Pay Attention to Bank Accounts

Another tricky point is the bank account. Sometimes, when you open an account, you are able to designate someone to receive your money. This is known as “transferable on death.” When you designate someone, this information also supersedes the will. You should also realize that some banks don’t even have this option. If you die, the account will go to probate. For accounts that aren’t transferable on death, it might be advisable to open a joint account so that your spouse can access the money without extra expense.

Changing Your Beneficiaries

In most cases, it’s possible to change your beneficiary by filling out the proper paperwork. Each organization has its own processes for changing beneficiaries, so you should contact the company to find out what those are. In many cases, though, all you need to do is fill out a form and send it in. After you have gone through the steps necessary for changing a beneficiary, follow up and check to make sure the switch has been made. Verify that your wishes are being followed.

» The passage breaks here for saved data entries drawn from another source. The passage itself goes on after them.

-- pv_equiv track=rewrite | github.com/rsmith2271/Golf_Random_Groups | name_random_generator.py | compare_pairs_to_list
-- ===== SOURCE A (Python) =====
-- def compare_pairs_to_list(list_of_pairs, target_list):
--     results = []
--     for element in target_list:
--         for pair in list_of_pairs:
--             if pair[0] != element != pair[1]:
--                 results.append(element)
--                 break  # Exit inner loop if a match is found
--     return results
-- ===== SOURCE B (Python) =====
-- def compare_pairs_to_list(list_of_pairs, target_list):
--     # Count, for each value, how many pairs contain it; an element has a
--     # pair avoiding it iff its count is below the total number of pairs.
--     total = len(list_of_pairs)
--     counts = {}
--     for a, b in list_of_pairs:
--         counts[a] = counts.get(a, 0) + 1
--         if b != a:
--             counts[b] = counts.get(b, 0) + 1
--     return [e for e in target_list if counts.get(e, 0) < total]
-- ===== Notes on version B (the rewrite author's own statement) =====
-- stated objective: alternative
-- what changed: Instead of scanning the pair list separately for every target element, B builds a dict counting how many pairs contain each value in one pass and keeps an element iff its count is below the total number of pairs.
import Mathlib
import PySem

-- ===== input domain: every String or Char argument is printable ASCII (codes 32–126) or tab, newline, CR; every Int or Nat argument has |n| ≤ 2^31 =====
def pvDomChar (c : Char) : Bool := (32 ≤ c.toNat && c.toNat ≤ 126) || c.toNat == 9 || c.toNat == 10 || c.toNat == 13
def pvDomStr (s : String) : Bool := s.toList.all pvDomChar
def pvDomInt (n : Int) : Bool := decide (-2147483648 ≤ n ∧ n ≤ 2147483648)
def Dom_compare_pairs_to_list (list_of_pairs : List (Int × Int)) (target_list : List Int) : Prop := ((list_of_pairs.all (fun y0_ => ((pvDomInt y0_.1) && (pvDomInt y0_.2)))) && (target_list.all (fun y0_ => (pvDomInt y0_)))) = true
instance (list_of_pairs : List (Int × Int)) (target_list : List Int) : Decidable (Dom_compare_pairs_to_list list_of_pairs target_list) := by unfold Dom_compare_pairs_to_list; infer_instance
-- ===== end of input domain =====

-- ===== PORT A =====
-- B replaces A's per-element scan of all pairs by a one-pass count of pairs
-- containing each value (objective: alternative algorithm).

-- inner loop of A: scan pairs, append element on the first pair not containing it (break)
def pvInnerA (e : Int) (pairs : List (Int × Int)) (results : List Int) : List Int :=
  match pairs with
  | [] => results
  | p :: ps => if p.1 ≠ e ∧ e ≠ p.2 then results ++ [e] else pvInnerA e ps results

def compare_pairs_to_list (list_of_pairs : List (Int × Int)) (target_list : List Int) : List Int :=
  target_list.foldl (fun results e => pvInnerA e list_of_pairs results) []

-- ===== PORT B =====
def pvStepB (d : PySem.Dict Int Int) (p : Int × Int) : PySem.Dict Int Int :=
  let d1 := d.modify p.1 0 (· + 1)
  if p.2 ≠ p.1 then d1.modify p.2 0 (· + 1) else d1

def compare_pairs_to_list_alt (list_of_pairs : List (Int × Int)) (target_list : List Int) : List Int :=
  let total : Int := list_of_pairs.length
  let counts := list_of_pairs.foldl pvStepB PySem.Dict.empty
  target_list.filter (fun e => counts.getD e 0 < total)

-- ===== PRECONDITION & SPEC =====
def Spec_compare_pairs_to_list (list_of_pairs : List (Int × Int)) (target_list : List Int) (out : List Int) : Prop := out = compare_pairs_to_list_alt list_of_pairs target_list
instance (list_of_pairs : List (Int × Int)) (target_list : List Int) (out : List Int) : Decidable (Spec_compare_pairs_to_list list_of_pairs target_list out) := by unfold Spec_compare_pairs_to_list; infer_instance

-- ===== CLAIM (what is proved, stated in full; the proofs are below) =====
def Claim_equal_compare_pairs_to_list : Prop := ∀ (list_of_pairs : List (Int × Int)) (target_list : List Int), Dom_compare_pairs_to_list list_of_pairs target_list → Spec_compare_pairs_to_list list_of_pairs target_list (compare_pairs_to_list list_of_pairs target_list)

-- ===== LEMMAS AND PROOFS =====

-- the count dict built by B's loop: getD v 0 = number of pairs containing v
theorem pvCounts_getD (l : List (Int × Int)) (d : PySem.Dict Int Int) (v : Int) :
    (l.foldl pvStepB d).getD v 0 =
      d.getD v 0 + (l.countP (fun p => p.1 = v ∨ p.2 = v) : Int) := by
  induction l generalizing d with
  | nil => simp
  | cons p ps ih =>
    simp only [List.foldl_cons, ih, List.countP_cons]
    unfold pvStepB
    by_cases h : p.2 ≠ p.1
    · rw [if_pos h, PySem.Dict.getD_modify, PySem.Dict.getD_modify]
      by_cases h1 : v = p.1 <;> by_cases h2 : v = p.2 <;>
        simp_all [PySem.Dict.getD_modify] <;> omega
    · rw [if_neg h, PySem.Dict.getD_modify]
      push_neg at h
      by_cases h1 : v = p.1 <;> simp_all <;> omega

-- A's inner loop appends e iff some pair avoids e
theorem pvInnerA_eq (e : Int) (pairs : List (Int × Int)) (results : List Int) :
    pvInnerA e pairs results =
      if pairs.any (fun p => decide (p.1 ≠ e ∧ e ≠ p.2)) then results ++ [e] else results := by
  induction pairs with
  | nil => simp [pvInnerA]
  | cons p ps ih =>
    unfold pvInnerA
    by_cases h : p.1 ≠ e ∧ e ≠ p.2
    · simp [h]
    · rw [if_neg h, ih]
      simp only [List.any_cons, decide_eq_false h, Bool.false_or]

theorem pvAny_iff_count_lt (e : Int) (pairs : List (Int × Int)) :
    (pairs.any (fun p => decide (p.1 ≠ e ∧ e ≠ p.2)) = true) ↔
      (pairs.countP (fun p => p.1 = e ∨ p.2 = e) : Int) < (pairs.length : Int) := by
  rw [Nat.cast_lt, List.any_eq_true]
  constructor
  · rintro ⟨p, hp, hpd⟩
    simp only [decide_eq_true_eq] at hpd
    refine lt_of_le_of_ne List.countP_le_length (fun hlen => ?_)
    have := List.countP_eq_length.mp hlen p hp
    simp only [decide_eq_true_eq] at this
    rcases this with h1 | h2
    · exact hpd.1 h1
    · exact hpd.2 h2.symm
  · intro h
    by_contra hno
    push_neg at hno
    have hall : ∀ q ∈ pairs, decide (q.1 = e ∨ q.2 = e) = true := by
      intro q hq
      have hq' := hno q hq
      rw [decide_eq_true_eq]
      by_cases h1 : q.1 = e
      · exact Or.inl h1
      · by_cases h2 : q.2 = e
        · exact Or.inr h2
        · exact absurd (decide_eq_true ⟨h1, fun he => h2 he.symm⟩) hq'
    exact absurd (List.countP_eq_length.mpr hall) (Nat.ne_of_lt h)

-- ===== VERDICT (by name: the statement is the Claim_ definition above) =====
theorem compare_pairs_to_list_spec : Claim_equal_compare_pairs_to_list := by
  intro pairs target _
  unfold Spec_compare_pairs_to_list compare_pairs_to_list compare_pairs_to_list_alt
  have hfold : target.foldl (fun results e => pvInnerA e pairs results) [] =
      target.foldl (fun results e =>
        if pairs.any (fun p => decide (p.1 ≠ e ∧ e ≠ p.2)) then results ++ [e] else results) [] := by
    apply PySem.List.foldl_congr_mem
    intro acc x _
    exact pvInnerA_eq x pairs acc
  rw [hfold, PySem.List.foldl_append_if_eq_filter]
  simp only [List.nil_append]
  apply List.filter_congr
  intro e _
  have hiff := pvAny_iff_count_lt e pairs
  rw [pvCounts_getD]
  simp only [PySem.Dict.getD_empty, zero_add]
  rw [Bool.eq_iff_iff, decide_eq_true_iff]
  exact hiff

If you care about what happens to your assets after you pass on, it’s important to make your wishes known. A good estate plan, including a will, can help you ensure that your desires are followed. However, you shouldn’t forget about your beneficiaries. Double check to make sure that your beneficiaries match your will.


  1. Erica Austman

    Is it not true that you can create a designation in your will to amend your life insurance beneficiaries? And that will trump the life insurance policy?

    My father died recently and changed his beneficiaries at the last minute on his death bed. He was aware of what he was doing. It has created a mess for us kids, it will affect his life insurance as he specifically stated all of the policies owned by him.

    Please advise.

    Thank you,

    • Kyle

      A later designation revokes an earlier designation. Considered a testamentary disposition, can be made in a will.

  2. Rob Heaver

    My wife is my designated beneficiary on my registered investment accounts. I’m thinking of adding my 3 siblings as additional beneficiaries, all at 0%. My intent is that if I pre decease my wife, she will get all the investment; but, if we should die together, my siblings will get equal shares of the investments without having to pay estate probate on these investments. Would this strategy work?

  3. Lorraine

    If you are named on a life insurance policy, but the will was updated 4 months prior to the death of the person who took out the insurance policy, who gets paid out?